▶ [What is being asked]: Where the string "some" shows up in a line of the records, copy that line.

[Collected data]

== Segment start ==

-- pv_equiv track=rewrite | github.com/shafinsiddique/algorithms-datastructures | leetcode/strings.py | attendancerecord
-- ===== SOURCE A (Python) =====
-- def attendancerecord(s):
--     """Given an attendance record, return whether the student is eligible
--     for an award.
--     """
--
--     if s.count("A") > 1:
--         return False
--
--     else:
--         for x in range(len(s)-2):
--             if s[x] == "L" and s[x+1] == "L" and s[x+2] == "L":
--                 return False
--
--     return True
-- ===== SOURCE B (Python) =====
-- def attendancerecord(s):
--     """Single pass with running counters: absence count and current 'L' run,
--     early-exiting as soon as either rule is violated."""
--     a_count = 0
--     run = 0
--     for ch in s:
--         if ch == 'A':
--             a_count += 1
--             if a_count > 1:
--                 return False
--             run = 0
--         elif ch == 'L':
--             run += 1
--             if run == 3:
--                 return False
--         else:
--             run = 0
--     return True
-- ===== Notes on version B (the rewrite author's own statement) =====
-- stated objective: alternative
-- what changed: Replaced A's two separate scans (a full count('A') pass plus an index loop testing s[x..x+2] for 'LLL') by one left-to-right pass maintaining an absence counter and the current consecutive-'L' run length, with early exit on the first violation.
import Mathlib
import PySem

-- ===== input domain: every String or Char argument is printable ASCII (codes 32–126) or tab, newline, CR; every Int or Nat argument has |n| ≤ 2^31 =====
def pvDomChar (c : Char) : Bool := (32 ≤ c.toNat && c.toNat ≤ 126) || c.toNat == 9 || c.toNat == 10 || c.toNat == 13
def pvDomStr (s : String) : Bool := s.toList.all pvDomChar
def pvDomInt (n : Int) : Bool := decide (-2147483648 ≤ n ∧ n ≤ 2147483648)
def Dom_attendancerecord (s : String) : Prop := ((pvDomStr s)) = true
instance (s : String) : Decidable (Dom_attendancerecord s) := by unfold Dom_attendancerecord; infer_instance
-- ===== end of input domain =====

-- B replaces A's two scans (count('A') plus a triple-L index loop) by one pass with running counters; alternative decomposition, same cost.

-- ===== PORT A =====
-- the 'for x in range(len(s)-2)' loop with its early 'return False'
def pvALoop (s : String) : List Int → Bool
  | [] => true
  | x :: rest =>
    if PySem.Str.pyGet? s x = some 'L' ∧ PySem.Str.pyGet? s (x+1) = some 'L'
        ∧ PySem.Str.pyGet? s (x+2) = some 'L' then false
    else pvALoop s rest

def attendancerecord (s : String) : Bool :=
  if PySem.Str.count s "A" > 1 then false
  else pvALoop s (PySem.List.pyRange 0 (PySem.Str.len s - 2) 1)

-- ===== PORT B =====
-- one pass: a_count = absences so far, run = current consecutive-'L' run
def pvBLoop : List Char → Int → Int → Bool
  | [], _, _ => true
  | c :: rest, a, run =>
    if c = 'A' then
      if a + 1 > 1 then false else pvBLoop rest (a + 1) 0
    else if c = 'L' then
      if run + 1 = 3 then false else pvBLoop rest a (run + 1)
    else pvBLoop rest a 0

def attendancerecord_alt (s : String) : Bool := pvBLoop s.toList 0 0

-- ===== PRECONDITION & SPEC =====
def Spec_attendancerecord (s : String) (out : Bool) : Prop := out = attendancerecord_alt s
instance (s : String) (out : Bool) : Decidable (Spec_attendancerecord s out) := by unfold Spec_attendancerecord; infer_instance

-- ===== CLAIM (what is proved, stated in full; the proofs are below) =====
def Claim_equal_attendancerecord : Prop := ∀ (s : String), Dom_attendancerecord s → Spec_attendancerecord s (attendancerecord s)

-- ===== LEMMAS AND PROOFS =====

/-- Reference predicate: no three consecutive 'L' in the list. -/
def pvNoTri : List Char → Bool
  | a :: b :: c :: rest => if a = 'L' ∧ b = 'L' ∧ c = 'L' then false else pvNoTri (b :: c :: rest)
  | _ => true

lemma pvNoTri_short (l : List Char) (h : l.length ≤ 2) : pvNoTri l = true := by
  match l, h with
  | [], _ => rfl
  | [_], _ => rfl
  | [_, _], _ => rfl

lemma pvNoTri_cons_ne (c : Char) (t : List Char) (hc : c ≠ 'L') :
    pvNoTri (c :: t) = pvNoTri t := by
  match t with
  | [] => rfl
  | [_] => rfl
  | b :: d :: r => simp [pvNoTri, hc]

-- Python string count with a single-character needle is List.count
lemma pvCountGo_single (c : Char) :
    ∀ (fuel : Nat) (l : List Char) (acc : Nat), l.length ≤ fuel →
      PySem.Chars.count.go [c] fuel l acc = acc + l.count c := by
  intro fuel
  induction fuel with
  | zero =>
    intro l acc h
    have : l = [] := List.eq_nil_of_length_eq_zero (Nat.le_zero.mp h)
    subst this; simp [PySem.Chars.count.go]
  | succ n ih =>
    intro l acc h
    match l with
    | [] => simp [PySem.Chars.count.go]
    | d :: t =>
      by_cases hd : d = c
      · subst hd
        have : List.isPrefixOf [d] (d :: t) = true := by simp [List.isPrefixOf]
        simp only [PySem.Chars.count.go, this, if_pos]
        simp only [List.length_cons, List.length_nil, Nat.zero_add, List.drop_succ_cons, List.drop_zero]
        rw [ih t (acc + 1) (by simpa using h)]
        simp
        omega
      · have : List.isPrefixOf [c] (d :: t) = false := by
          simp [List.isPrefixOf]; exact fun h' => absurd h'.symm hd
        simp only [PySem.Chars.count.go, this]
        rw [if_neg (by simp)]
        rw [ih t acc (by simpa using h)]
        simp [hd]

lemma pvStrCountA (s : String) : PySem.Str.count s "A" = s.toList.count 'A' := by
  rw [PySem.Str.count_eq]
  show PySem.Chars.count s.toList ['A'] = _
  unfold PySem.Chars.count
  simp only [List.isEmpty_cons, if_false, Bool.false_eq_true]
  simpa using pvCountGo_single 'A' s.toList.length s.toList 0 le_rfl

-- A's index loop computes pvNoTri of the suffix starting at k.
lemma pvALoop_eq (s : String) :
    ∀ (m k : Nat), s.toList.length ≤ k + m →
      pvALoop s (PySem.List.pyRange (k : Int) ((s.toList.length : Int) - 2) 1) =
        pvNoTri (s.toList.drop k) := by
  intro m
  induction m with
  | zero =>
    intro k h
    simp only [Nat.add_zero] at h
    rw [PySem.List.pyRange_one_eq_nil (by omega)]
    rw [List.drop_eq_nil_of_le h]
    rfl
  | succ n ih =>
    intro k h
    by_cases hk : k + 2 < s.toList.length
    · rw [PySem.List.pyRange_one_cons (by omega)]
      have h0 : k < s.toList.length := by omega
      have h1 : k + 1 < s.toList.length := by omega
      have hg0 : PySem.Str.pyGet? s (k : Int) = s.toList[k]? := PySem.Str.pyGet?_natCast s k
      have hg1' : PySem.Str.pyGet? s (((k + 1 : Nat)) : Int) = s.toList[k+1]? :=
        PySem.Str.pyGet?_natCast s (k+1)
      have hg2 : PySem.Str.pyGet? s ((k : Int) + 2) = s.toList[k+2]? := by
        rw [show ((k : Int) + 2) = ((k + 2 : Nat) : Int) by push_cast; ring]
        exact PySem.Str.pyGet?_natCast s (k+2)
      have hd : s.toList.drop k = s.toList[k] :: s.toList[k+1] :: s.toList[k+2] :: s.toList.drop (k+3) := by
        rw [List.drop_eq_getElem_cons h0, List.drop_eq_getElem_cons h1,
            List.drop_eq_getElem_cons hk]
      rw [hd]
      show (if _ then false else pvALoop s _) = pvNoTri _
      rw [show ((k : Int) + 1) = (((k+1 : Nat) : Int)) by push_cast; ring]
      have ihs : pvALoop s (PySem.List.pyRange ((k+1 : Nat) : Int) ((s.toList.length : Int) - 2) 1)
          = pvNoTri (s.toList.drop (k+1)) := ih (k+1) (by omega)
      rw [List.drop_eq_getElem_cons h1, List.drop_eq_getElem_cons hk] at ihs
      simp only [hg0, hg1', hg2, List.getElem?_eq_getElem h0, List.getElem?_eq_getElem h1,
        List.getElem?_eq_getElem hk, pvNoTri]
      simp only [Option.some.injEq]
      rw [ihs]
    · rw [PySem.List.pyRange_one_eq_nil (by
        have hlenEq : s.toList.length = s.length := by simp
        omega)]
      rw [pvNoTri_short _ (by simp only [List.length_drop]; omega)]
      rfl

-- B's loop invariant: with a ≤ 1 absences seen and a pending run of run ≤ 2 'L's,
-- it computes "total absences ≤ 1 and no triple-L in (run L's ++ rest)".
lemma pvBLoop_eq :
    ∀ (l : List Char) (a run : Nat), a ≤ 1 → run ≤ 2 →
      pvBLoop l (a : Int) (run : Int) =
        ((a + l.count 'A' ≤ 1 : Bool) && pvNoTri (List.replicate run 'L' ++ l)) := by
  intro l
  induction l with
  | nil =>
    intro a run ha hrun
    have h1 : pvNoTri (List.replicate run 'L') = true := by
      apply pvNoTri_short; simp; omega
    simp [pvBLoop, h1, ha, List.count_nil]
  | cons c t ih =>
    intro a run ha hrun
    by_cases hcA : c = 'A'
    · subst hcA
      by_cases ha1 : a = 1
      · subst ha1
        have step : pvBLoop ('A' :: t) ((1 : Nat) : Int) ((run : Nat) : Int) = false := by
          norm_num [pvBLoop]
        rw [step]
        have hd : (decide ((1 : Nat) + ('A' :: t).count 'A' ≤ 1)) = false := by
          simp
        rw [hd, Bool.false_and]
      · have ha0 : a = 0 := by omega
        subst ha0
        have step : pvBLoop ('A' :: t) (((0 : Nat)) : Int) ((run : Nat) : Int)
            = pvBLoop t ((1 : Nat) : Int) ((0 : Nat) : Int) := by
          norm_num [pvBLoop]
        rw [step, ih 1 0 le_rfl (by omega)]
        have hpre : pvNoTri (List.replicate run 'L' ++ 'A' :: t) = pvNoTri t := by
          interval_cases run
          · simpa using pvNoTri_cons_ne 'A' t (by decide)
          · show pvNoTri ('L' :: 'A' :: t) = pvNoTri t
            match t with
            | [] => rfl
            | d :: r =>
              rw [show pvNoTri ('L' :: 'A' :: d :: r) = pvNoTri ('A' :: d :: r) by
                    simp [pvNoTri]]
              exact pvNoTri_cons_ne 'A' (d :: r) (by decide)
          · show pvNoTri ('L' :: 'L' :: 'A' :: t) = pvNoTri t
            rw [show pvNoTri ('L' :: 'L' :: 'A' :: t) = pvNoTri ('L' :: 'A' :: t) by
                  simp [pvNoTri]]
            match t with
            | [] => rfl
            | d :: r =>
              rw [show pvNoTri ('L' :: 'A' :: d :: r) = pvNoTri ('A' :: d :: r) by
                    simp [pvNoTri]]
              exact pvNoTri_cons_ne 'A' (d :: r) (by decide)
        rw [hpre]
        simp
    · by_cases hcL : c = 'L'
      · subst hcL
        have hrepl : List.replicate run 'L' ++ 'L' :: t = List.replicate (run + 1) 'L' ++ t := by
          rw [List.replicate_succ']; simp
        by_cases hr2 : run = 2
        · subst hr2
          have step : pvBLoop ('L' :: t) ((a : Nat) : Int) (((2 : Nat)) : Int) = false := by
            simp only [pvBLoop, if_neg (by decide : ¬ (('L' : Char) = 'A'))]
            simp
          rw [step]
          have hno : pvNoTri (List.replicate 2 'L' ++ 'L' :: t) = false := by
            simp [List.replicate, pvNoTri]
          rw [hno, Bool.and_false]
        · have hr3 : ((run : Int) + 1 ≠ 3) := by omega
          have step : pvBLoop ('L' :: t) ((a : Nat) : Int) ((run : Nat) : Int)
              = pvBLoop t ((a : Nat) : Int) (((run : Nat) : Int) + 1) := by
            simp [pvBLoop, hr3]
          rw [step, show (((run : Nat) : Int) + 1) = ((run + 1 : Nat) : Int) by push_cast; ring,
              ih a (run + 1) ha (by omega), hrepl]
          simp
      · have step : pvBLoop (c :: t) ((a : Nat) : Int) ((run : Nat) : Int)
            = pvBLoop t ((a : Nat) : Int) ((0 : Nat) : Int) := by
          simp [pvBLoop, hcA, hcL]
        rw [step, ih a 0 ha (by omega)]
        have hpre : pvNoTri (List.replicate run 'L' ++ c :: t) = pvNoTri t := by
          interval_cases run
          · simpa using pvNoTri_cons_ne c t hcL
          · show pvNoTri ('L' :: c :: t) = pvNoTri t
            match t with
            | [] => rfl
            | d :: r =>
              rw [show pvNoTri ('L' :: c :: d :: r) = pvNoTri (c :: d :: r) by
                    simp [pvNoTri, hcL]]
              exact pvNoTri_cons_ne c (d :: r) hcL
          · show pvNoTri ('L' :: 'L' :: c :: t) = pvNoTri t
            rw [show pvNoTri ('L' :: 'L' :: c :: t) = pvNoTri ('L' :: c :: t) by
                  simp [pvNoTri, hcL]]
            match t with
            | [] => rfl
            | d :: r =>
              rw [show pvNoTri ('L' :: c :: d :: r) = pvNoTri (c :: d :: r) by
                    simp [pvNoTri, hcL]]
              exact pvNoTri_cons_ne c (d :: r) hcL
        rw [hpre]
        simp [hcA]

-- ===== VERDICT (by name: the statement is the Claim_ definition above) =====
theorem attendancerecord_spec : Claim_equal_attendancerecord := by
  intro s _
  unfold Spec_attendancerecord attendancerecord attendancerecord_alt
  rw [pvStrCountA]
  have hB := pvBLoop_eq s.toList 0 0 (by omega) (by omega)
  simp only [Nat.cast_zero] at hB
  rw [hB]
  simp only [List.replicate, List.nil_append, Nat.zero_add]
  have hA := pvALoop_eq s (s.toList.length) 0 (by omega)
  simp only [Nat.cast_zero, List.drop_zero] at hA
  by_cases h : s.toList.count 'A' > 1
  · rw [if_pos h]
    have hd : (decide (s.toList.count 'A' ≤ 1)) = false := by
      simp; omega
    rw [hd, Bool.false_and]
  · rw [if_neg h]
    have hlen : PySem.Str.len s = (s.toList.length : Int) := by simp [PySem.Str.len_eq]
    rw [hlen, hA]
    have hd : (decide (s.toList.count 'A' ≤ 1)) = true := by
      simp; omega
    rw [hd, Bool.true_and]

== Segment end ==

▶ [Answer section]:
    if PySem.Str.pyGet? s x = some 'L' ∧ PySem.Str.pyGet? s (x+1) = some 'L'
        ∧ PySem.Str.pyGet? s (x+2) = some 'L' then false
      simp only [Option.some.injEq]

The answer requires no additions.